L587 review and rewrite

Figure 2 Caption. The contingency table and the row/columns 1-10 for each. There is an opportunity here to more clearly explain how the two dendrogram plots with their 10 clusters in each create numbers/counts within the contingency table. Explaining for cluster 10 in one plot, and cluster 10 in plot 2 creates the 3 at the bottom-most cell in the contingency table would be a good way to help the reader through  this figure. Again the font size seems inadequate on the two main plots.

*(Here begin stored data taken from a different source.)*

-- pv_equiv track=rewrite | github.com/TimS-ml/My-Algo | Educative/cp07-m_CircularArrayLoop.py | circular_array_loop_exists
-- ===== SOURCE A (Python) =====
-- def circular_array_loop_exists(nums):
--     L = len(nums)
--
--     # need to go over all the elements
--     for i in range(L):
--         linkLength = 0
--         j = i
--         forward = nums[j] > 0
--         while True:
--             if (forward and nums[j] < 0) or (not forward and nums[j] > 0):
--                 break
--             nextj = (j + nums[j] + L) % L
--             # break until we found first one
--             if nextj == j:
--                 break
--             j = nextj
--             linkLength += 1
--             if linkLength > L:
--                 return True
--     return False
-- ===== SOURCE B (Python) =====
-- def circular_array_loop_exists(nums):
--     # marking pass: the visited set skips indices whose walk is already known
--     # to terminate; a revisit within the current path is a same-direction cycle.
--     L = len(nums)
--     visited = set()
--     for i in range(L):
--         if i in visited:
--             continue
--         forward = nums[i] > 0
--         path = set()
--         j = i
--         while True:
--             if j in path:
--                 return True
--             if j in visited:
--                 break
--             if (forward and nums[j] < 0) or (not forward and nums[j] > 0):
--                 break
--             nxt = (j + nums[j]) % L
--             if nxt == j:
--                 break
--             path.add(j)
--             visited.add(j)
--             j = nxt
--     return False
-- ===== Notes on version B (the rewrite author's own statement) =====
-- stated objective: alternative
-- what changed: A restarts a fresh length-counting walk from every index; B instead makes one marking pass: a global visited set skips indices whose walk is already known to terminate, and a cycle is reported when the current walk revisits a node of its own path (no step counter).
import Mathlib
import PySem

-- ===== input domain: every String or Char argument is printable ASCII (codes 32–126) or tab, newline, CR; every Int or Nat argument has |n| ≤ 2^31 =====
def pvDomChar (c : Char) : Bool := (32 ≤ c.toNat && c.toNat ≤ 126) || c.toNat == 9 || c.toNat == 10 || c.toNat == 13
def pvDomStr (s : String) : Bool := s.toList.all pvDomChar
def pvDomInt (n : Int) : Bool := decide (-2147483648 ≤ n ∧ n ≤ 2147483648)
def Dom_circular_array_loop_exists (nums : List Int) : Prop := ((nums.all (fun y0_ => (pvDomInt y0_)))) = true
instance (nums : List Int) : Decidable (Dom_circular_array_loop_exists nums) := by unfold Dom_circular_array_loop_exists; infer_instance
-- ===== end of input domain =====
-- B's fold over consecutive Nat-cast bounds = pvOut of the drop/take segments
theorem pv_b_fold (ls : List (List Char)) (cs : List Nat) :
    (((cs.map (fun (n : Nat) => (n : Int))).zip ((cs.map (fun (n : Nat) => (n : Int))).tail)).foldl
      (fun out p =>
        let seg := PySem.Chars.strip
          (PySem.Chars.join ['\n'] (PySem.List.slice ls (some p.1) (some p.2)))
        if seg ≠ [] then out ++ [seg] else out) [])
    = pvOut ((cs.zip cs.tail).map (fun p => (ls.drop p.1).take (p.2 - p.1))) := by
  have hzip : (cs.map (fun (n : Nat) => (n : Int))).zip
        ((cs.map (fun (n : Nat) => (n : Int))).tail)
      = (cs.zip cs.tail).map (Prod.map (fun (n : Nat) => (n : Int)) (fun (n : Nat) => (n : Int))) := by
    rw [← List.map_tail, List.zip_map]
  have hfun : ∀ (out : List (List Char)) (p : Int × Int),
      (let seg := PySem.Chars.strip
          (PySem.Chars.join ['\n'] (PySem.List.slice ls (some p.1) (some p.2)))
       if seg ≠ [] then out ++ [seg] else out)
      = (if (fun q => decide (PySem.Chars.strip
            (PySem.Chars.join ['\n'] (PySem.List.slice ls (some q.1) (some q.2))) ≠ [])) p
          = true
         then out ++ [(fun q => PySem.Chars.strip
            (PySem.Chars.join ['\n'] (PySem.List.slice ls (some q.1) (some q.2)))) p]
         else out) := by
    intro out p; simp
  rw [hzip]
  simp only [hfun]
  rw [PySem.List.foldl_append_if]
  simp only [List.nil_append, pvOut, List.map_map, List.filter_map, List.map_map]
  have hF : ∀ p : Nat × Nat,
      PySem.Chars.strip (PySem.Chars.join ['\n']
        (PySem.List.slice ls (some (p.1 : Int)) (some (p.2 : Int))))
      = PySem.Chars.strip (PySem.Chars.join ['\n'] ((ls.drop p.1).take (p.2 - p.1))) := by
    intro p; rw [PySem.List.slice_natCast]
  have e1 : List.filter
        ((fun q => decide (PySem.Chars.strip (PySem.Chars.join ['\n']
            (PySem.List.slice ls (some q.1) (some q.2))) ≠ [])) ∘
          Prod.map (fun (n : Nat) => (n : Int)) (fun (n : Nat) => (n : Int)))
        (cs.zip cs.tail)
      = List.filter
        ((fun x => decide (x ≠ [])) ∘
          ((fun g => PySem.Chars.strip (PySem.Chars.join ['\n'] g)) ∘
            fun p => (ls.drop p.1).take (p.2 - p.1)))
        (cs.zip cs.tail) := by
    apply List.filter_congr
    intro p _
    simp [Function.comp, Prod.map, hF p]
  rw [e1]
  apply List.map_congr_left
  intro p _
  simp [Function.comp, Prod.map, hF p]

-- ===== VERDICT =====
theorem split_into_exchanges_py_spec : Claim_equal_split_into_exchanges_py := by
  intro text _
  unfold Spec_split_into_exchanges_py split_into_exchanges_py split_into_exchanges_py_alt
  set ls := PySem.Chars.splitOn text.toList ['\n'] with hls
  show List.map String.ofList
      (if PySem.Chars.strip (ls.foldl pvAStep ([], [])).2 ≠ [] then
        (ls.foldl pvAStep ([], [])).1 ++ [PySem.Chars.strip (ls.foldl pvAStep ([], [])).2]
      else (ls.foldl pvAStep ([], [])).1)
    = List.map String.ofList
      ((((0 : Int) :: ((PySem.List.enumerate ls 0).filter (fun p => pvMarker p.2)).map (·.1)
            ++ [(ls.length : Int)]).zip
        (((0 : Int) :: ((PySem.List.enumerate ls 0).filter (fun p => pvMarker p.2)).map (·.1)
            ++ [(ls.length : Int)]).tail)).foldl
        (fun out p =>
          let seg := PySem.Chars.strip
            (PySem.Chars.join ['\n'] (PySem.List.slice ls (some p.1) (some p.2)))
          if seg ≠ [] then out ++ [seg] else out) [])
  congr 1
  -- A side
  have ha : (if PySem.Chars.strip (ls.foldl pvAStep ([], [])).2 ≠ [] then
        (ls.foldl pvAStep ([], [])).1 ++ [PySem.Chars.strip (ls.foldl pvAStep ([], [])).2]
      else (ls.foldl pvAStep ([], [])).1) = [] ++ pvArec [] ls := pv_afold ls [] []
  rw [ha, List.nil_append, pv_a_core]
  -- B side
  have hm := pv_marks_eq ls 0
  rw [show (((0 : Nat)) : Int) = (0 : Int) from rfl] at hm
  rw [hm,
    show (0 : Int) :: (pvIdxs 0 ls).map (fun (n : Nat) => (n : Int)) ++ [(ls.length : Int)]
      = ((0 :: (pvIdxs 0 ls ++ [ls.length])).map (fun (n : Nat) => (n : Int))) by simp,
    pv_b_fold ls (0 :: (pvIdxs 0 ls ++ [ls.length])),
    show (((0 :: (pvIdxs 0 ls ++ [ls.length])).zip
        (0 :: (pvIdxs 0 ls ++ [ls.length])).tail).map
          (fun p => (ls.drop p.1).take (p.2 - p.1)))
      = pvSegsOf ls (pvIdxs 0 ls ++ [ls.length]) from rfl,
    pv_segsOf_eq_spec]
-- pv_equiv track=rewrite | github.com/Voyaga/proposal60 | proposal_builder.py | build_fallback_proposal
-- ===== SOURCE A (Python) =====
-- def build_fallback_proposal(data: dict) -> str:
--     """Deterministic fallback proposal (no AI)."""
--
--     client = data.get("client_name", "Client").strip()
--     service = data.get("service_type", "the requested work").strip()
--     scope = data.get("scope", "").strip()
--     price = data.get("price", "").strip()
--     timeframe = data.get("timeframe", "").strip()
--     business = data.get("your_business", "").strip()
--
--     lines = []
--
--     # ---- Header ----
--     lines.append(f"Proposal for: {client}")
--     lines.append("")
--
--     # ---- Overview ----
--     lines.append("1. Overview")
--     if business:
--         lines.append(
--             f"This proposal outlines the scope of works for {service} to be carried out by {business}. "
--             "The work will be completed in accordance with standard trade practices and applicable requirements."
--         )
--     else:
--         lines.append(
--             f"This proposal outlines the scope of works for {service}. "
--             "The work will be completed in accordance with standard trade practices and applicable requirements."
--         )
--     lines.append("")
--
--     # ---- Scope of Work ----
--     lines.append("2. Scope of Work")
--     if scope:
--         for line in scope.splitlines():
--             clean = line.lstrip("- ").strip()
--             if clean:
--                 lines.append(f"- {clean}")
--     else:
--         lines.append("- Details to be confirmed")
--     lines.append("")
--
--     # ---- Optional Timeframe ----
--     section_index = 3
--     if timeframe:
--         lines.append(f"{section_index}. Timeframe")
--         lines.append(timeframe)
--         lines.append("")
--         section_index += 1
--
--     # ---- Pricing ----
--     lines.append(f"{section_index}. Pricing")
--     if price:
--         lines.append(price)
--     else:
--         lines.append("Pricing to be confirmed.")
--     lines.append("")
--     section_index += 1
--
--     # ---- Acceptance ----
--     lines.append(f"{section_index}. Acceptance / Next Steps")
--     lines.append(
--         "Please review the details above and contact us by phone or email "
--         "to confirm acceptance or discuss any questions. If you have any modifications please feel free to contact us"
--     )
--     lines.append("")
--     lines.append("Kind regards,")
--     if business:
--         lines.append(business)
--
--     return "\n".join(lines)
-- ===== SOURCE B (Python) =====
-- def build_fallback_proposal(data: dict) -> str:
--     """Deterministic fallback proposal (no AI) — assembled from section blocks."""
--
--     client = data.get("client_name", "Client").strip()
--     service = data.get("service_type", "the requested work").strip()
--     scope = data.get("scope", "").strip()
--     price = data.get("price", "").strip()
--     timeframe = data.get("timeframe", "").strip()
--     business = data.get("your_business", "").strip()
--
--     by = f" to be carried out by {business}" if business else ""
--     overview_body = [
--         f"This proposal outlines the scope of works for {service}{by}. "
--         "The work will be completed in accordance with standard trade practices and applicable requirements."
--     ]
--
--     scope_body = ([f"- {item}" for item in
--                    (line.lstrip("- ").strip() for line in scope.splitlines())
--                    if item]
--                   if scope else ["- Details to be confirmed"])
--
--     sections = [("Overview", overview_body), ("Scope of Work", scope_body)]
--     if timeframe:
--         sections.append(("Timeframe", [timeframe]))
--     sections.append(("Pricing", [price if price else "Pricing to be confirmed."]))
--
--     lines = [f"Proposal for: {client}", ""]
--     for number, (title, body) in enumerate(sections, start=1):
--         lines.append(f"{number}. {title}")
--         lines.extend(body)
--         lines.append("")
--
--     lines.append(f"{len(sections) + 1}. Acceptance / Next Steps")
--     lines.append(
--         "Please review the details above and contact us by phone or email "
--         "to confirm acceptance or discuss any questions. If you have any modifications please feel free to contact us"
--     )
--     lines.append("")
--     lines.append("Kind regards,")
--     if business:
--         lines.append(business)
--
--     return "\n".join(lines)
-- ===== Notes on version B (the rewrite author's own statement) =====
-- stated objective: alternative
-- what changed: B assembles the numbered sections as a list of (title, body-lines) blocks (Timeframe conditionally included) and numbers them by enumeration, instead of A's single sequential line-append list with a hand-maintained running section counter; the scope cleaning becomes a comprehension instead of an append loop.
import Mathlib
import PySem
-- ===== VERDICT (by name: the statement is the Claim_ definition above) =====
theorem deduplicate_thesis_py_spec : Claim_equal_deduplicate_thesis_py := by
  intro tm ids _
  unfold Spec_deduplicate_thesis_py
  by_cases htm : tm = []
  · subst htm
    simp [deduplicate_thesis_py, deduplicate_thesis_py_alt]
  · rw [pvA_eq tm ids htm, pvB_eq tm ids htm]
    -- the common membership characterisation of both insert lists
    have hmemA : ∀ x : String,
        x ∈ (PySem.Set.ofList ((ids.filter (fun i => pvTxt tm i != "")).map (pvTxt tm))).flatMap
            (fun t => if (200 : Int) < PySem.Str.len t ∧ (3 : Int) ≤ PySem.List.len (pvGroup tm ids t)
              then (pvGroup tm ids t).tail else [])
          ↔ (pvTxt tm x ≠ "" ∧ (200 : Int) < PySem.Str.len (pvTxt tm x) ∧
              (3 : Int) ≤ PySem.List.len (pvGroup tm ids (pvTxt tm x)) ∧
              x ∈ (pvGroup tm ids (pvTxt tm x)).tail) := by
      intro x
      rw [List.mem_flatMap]
      constructor
      · rintro ⟨t, htK, hx⟩
        by_cases hc : (200 : Int) < PySem.Str.len t ∧ (3 : Int) ≤ PySem.List.len (pvGroup tm ids t)
        · rw [if_pos hc] at hx
          have hxt : pvTxt tm x = t :=
            ((pvGroup_mem tm ids t x).1 (List.mem_of_mem_tail hx)).2
          have ht : t ≠ "" := by
            rcases List.mem_map.1 ((PySem.Set.mem_ofList _ _).1 htK) with ⟨i, hi, rfl⟩
            simpa using (List.mem_filter.1 hi).2
          rw [hxt]
          exact ⟨ht, hc.1, hc.2, hx⟩
        · rw [if_neg hc] at hx
          exact absurd hx (List.not_mem_nil)
      · rintro ⟨ht, h1, h2, h3⟩
        refine ⟨pvTxt tm x, ?_, ?_⟩
        · have hxids : x ∈ ids :=
            ((pvGroup_mem tm ids _ x).1 (List.mem_of_mem_tail h3)).1
          exact (PySem.Set.mem_ofList _ _).2
            (List.mem_map.2 ⟨x, List.mem_filter.2 ⟨hxids, by simpa using ht⟩, rfl⟩)
        · rw [if_pos ⟨h1, h2⟩]
          exact h3
    have hmemB : ∀ x : String,
        x ∈ pvPick tm
            (fun t => decide (t ≠ "" ∧ (200 : Int) < PySem.Str.len t ∧
              (3 : Int) ≤ (PySem.Dict.counter
                ((ids.map (fun iid => PySem.Dict.getD (⟨tm⟩ : PySem.Dict String String) iid "")).filter
                  (fun t => t != ""))).getD t 0))
            PySem.Set.empty ids
          ↔ (pvTxt tm x ≠ "" ∧ (200 : Int) < PySem.Str.len (pvTxt tm x) ∧
              (3 : Int) ≤ PySem.List.len (pvGroup tm ids (pvTxt tm x)) ∧
              x ∈ (pvGroup tm ids (pvTxt tm x)).tail) := by
      intro x
      rw [pvPick_mem]
      have hempty : pvTxt tm x ∉ PySem.Set.empty := by simp [PySem.Set.empty]
      simp only [decide_eq_true_eq]
      constructor
      · rintro ⟨⟨ht, h1, h2⟩, hd⟩
        rcases hd with ⟨hmem, _⟩ | htail
        · exact absurd hmem hempty
        · rw [pvCounts_getD tm ids _ ht] at h2
          refine ⟨ht, h1, ?_, htail⟩
          rw [PySem.List.len_eq]
          exact h2
      · rintro ⟨ht, h1, h2, h3⟩
        rw [PySem.List.len_eq] at h2
        exact ⟨⟨ht, h1, by rw [pvCounts_getD tm ids _ ht]; exact h2⟩, Or.inr h3⟩
    rw [pvIns_items tm tm _ (fun x hx => pvContains_of_txt_ne tm x ((hmemA x).1 hx).1),
      pvIns_items tm tm _ (fun x hx => pvContains_of_txt_ne tm x ((hmemB x).1 hx).1)]
    apply List.map_congr_left
    intro p _
    have hiff := (hmemA p.1).trans (hmemB p.1).symm
    by_cases h : p.1 ∈ (PySem.Set.ofList ((ids.filter (fun i => pvTxt tm i != "")).map (pvTxt tm))).flatMap
        (fun t => if (200 : Int) < PySem.Str.len t ∧ (3 : Int) ≤ PySem.List.len (pvGroup tm ids t)
          then (pvGroup tm ids t).tail else [])
    · rw [if_pos h, if_pos (hiff.1 h)]
    · rw [if_neg h, if_neg (fun hh => h (hiff.2 hh))]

Figure 3 – the Mimickry label of Null, Alt presumably refers to the two different plot lines. No colours, dashs to help show which line is which.

L645 typo

L651 typo

L726 ‘caboose’ cows. Is this your term or common US farmer slang? Whilst descriptive, not sure it is appropriate for an international journal

Figure 6: the two number histogram is not described well. The table of counts in the cell table could be created into a better articulated table with heading for columns and rows and a totals for each column that  replace the simplistic histogram. This table could be an actual Table and be separated from the plot graphic enabling the text and font size to be larger and the various column headings to be laid out more conventionally and larger. Cow IDs themselves; are they needed throughout the Figures? Its important to know each row is a different cow, but is the actual ID needed?

L818 we’ve – we have

819 typo

823 not severed ..served?

Author Response

Please see the attachment.

Author Response File: Author Response.pdf

Reviewer 3 Report

Dear authors,

The reviewed article entitled ‘Livestock Informatics Toolkit: Visually characterizing complex behavioral patterns across multiple sensor platforms using information theoretic approaches and unsupervised machine learning’ is quite interesting and describes a topic that is relevant for Sensors. The manuscript is really well written and good organized. This paper has practical and scientific value. The references are appropriate and used correctly in the manuscript. The detailed M&M gives a strong added value to the manuscript. Authors have obtained interesting results, which are presented generally, in a clear and transparent way. The conclusions are well described and clear and consistent with the evidence and arguments. 

Author Response

We thank the reviewer for their positive comments. 

Reviewer 4 Report

The work is very interesting and scientifically rigorous. The strengths lie in the fact that it proposes a method of analysing and representing big data that takes particular account of the possibility of mimicking the error structure of the data. I must say that I find the methodological part a bit too long while I really appreciated the application part and I would have been interested in being reported in the main part of the article some results that remained in the supplementary section (such as the results for the health status of the animals). But I do not ask for that now (otherwise the paper would be too long).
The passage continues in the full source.